I am looking at introducing a career framework underpinned by competency frameworks; where an individuals can increment their salary on the acquisition of new skills via training and development provided by the company. This would need to be consistently evidenced in order to achieve the pay increment. I have spoken with a few practioners and received very mixed reactions to this approach. I work for a medium fast growing IT company which is part of the Dixons group - Does anyone have any experience of either designing or implementing such a system?
Cathy Brady

3 Responses

  1. Motivation differs
    I think before you introduce this kind of pay scheme – you would be best off finding out what motivates your staff.

    If it is money then this kind of approach can pay off well. In my experience though it tends to work best with those who are fairly badly paid in the first place – i.e. call centre operatives, customer services etc.

    By the time people are earning a “comfortable” level of salary then jumping through a set of hoops for a payrise becomes less palatable and they would prefer to be paid on results rather than on what development they have undertaken.

    For example a project manager would expect to be rewarded based on the success of their project not on fulfilling a series of arbitrary training requirements – it’s all swings and roundabouts.

    But the best way to approach this is to consult the people it will affect – they may embrace it wholeheartedly or they may tell you they find it as unappealing as a bath full of baked beans. But at least you’ll know before you spend time, effort and money developing something no-one wants.

  2. …and companies differ too
    As with any element in performance management, competency based salary only works if it meshes with all the other elements and with the company/division goals and ways of working. The reason it gets mixed feedback (as do appraisal and performance related pay) is becuase it’s often introduced where it doesn’t fit and done badly to boot.

    So don’t ask if its a good idea in general. Ask what you are trying to achieve, what else you are doing to achieve it, how CRP would fit in and what the difficulties might be.

    From my experience it does work in a professional services setting, where the more skill is in the staff team, the higher fees you can charge. So there is a direct relationship between business performance and competency that is easy to see for all staff – not just for managers. But this is in the context of lots of training and support, seperate collective profit share based on collective performance and a set of IT based feedback tools.
    It also involves the same competency framework for virtually everyone as everyone does more or less the same job.
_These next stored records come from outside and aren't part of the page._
-- pv_equiv track=rewrite | github.com/aniketGhetla/Football | formation_smoothing.py | stabilize_formations
-- ===== SOURCE A (Python) =====
-- def stabilize_formations(team_formations_per_frame, min_persist=2880):
--     def stabilize_sequence(sequence):
--         stable = []
--         current = sequence[0]
--         counter = 1
--         candidate = current
--
--         for i in range(1, len(sequence)):
--             if sequence[i] == candidate:
--                 counter += 1
--             else:
--                 candidate = sequence[i]
--                 counter = 1
--
--             if counter >= min_persist:
--                 current = candidate
--
--             stable.append(current)
--
--         return stable
--
--     # Split into sequences per team
--     team1_seq = [frame.get(1, "Unknown") for frame in team_formations_per_frame]
--     team2_seq = [frame.get(2, "Unknown") for frame in team_formations_per_frame]
--
--     # Stabilize each team's formation sequence
--     team1_seq = stabilize_sequence(team1_seq)
--     team2_seq = stabilize_sequence(team2_seq)
--
--     # Repack the stabilized results into frame dicts
--     stabilized = []
--     for f1, f2 in zip(team1_seq, team2_seq):
--         stabilized.append({1: f1, 2: f2})
--
--     return stabilized
-- ===== SOURCE B (Python) =====
-- from itertools import groupby
--
--
-- def stabilize_formations(team_formations_per_frame, min_persist=2880):
--     # Run-length decomposition: group each team's sequence into (value, length)
--     # runs, then walk the runs, flipping `current` at the absolute frame index
--     # where a run's persistence first reaches min_persist. One stabilized value
--     # is emitted per frame starting at index 1 (the first frame is dropped).
--     def stabilize(seq):
--         current = seq[0]  # empty input raises IndexError, as intended
--         out = []
--         pos = 0  # start index of the current run
--         for value, group in groupby(seq):
--             length = sum(1 for _ in group)
--             flip = pos + min_persist - 1  # frame where this run becomes stable
--             for i in range(max(pos, 1), pos + length):
--                 if i >= flip:
--                     current = value
--                 out.append(current)
--             pos += length
--         return out
--
--     team1 = stabilize([frame.get(1, "Unknown") for frame in team_formations_per_frame])
--     team2 = stabilize([frame.get(2, "Unknown") for frame in team_formations_per_frame])
--     return [{1: f1, 2: f2} for f1, f2 in zip(team1, team2)]
-- ===== Notes on version B (the rewrite author's own statement) =====
-- stated objective: alternative
-- what changed: B replaces A's per-frame candidate/counter state machine by a run-length decomposition (itertools.groupby) of each team's sequence, reconstructing the stabilized stream by flipping `current` at the absolute frame index where a run's persistence first reaches min_persist.
import Mathlib
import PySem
    I certainly wouldn’t have tried it in my previos roles in a national optical retailer and in a public sector regeneration agency.

  3. Arian Associates Ltd
    I agree with the comments from Nik below.

    In my experience it is no good dangling a carrot if the recipient does not like carrots !

    Talk to people and simply ask them what sort of rewards package and criteria would be their preferred choice – if they were given one that is.

    Also you don’t state whether you will be looking at UNIT completion or FULL NVQ completion as the benchmark & this is where competency based rewards start to get messy. If indeed you go down this avenue you need to make it very clear from the outset which route to rewards is being used.

    Alternatively you could use a Training Needs Analysis (TNA) monitoring system and ‘sign off’ various tasks as your people are able to carry them out – but what a headache of a job to adminisitrate and keep up to date with. UNIT or FULL NVQ completion would be an easier option if you continue with this reward system.

    Good luck !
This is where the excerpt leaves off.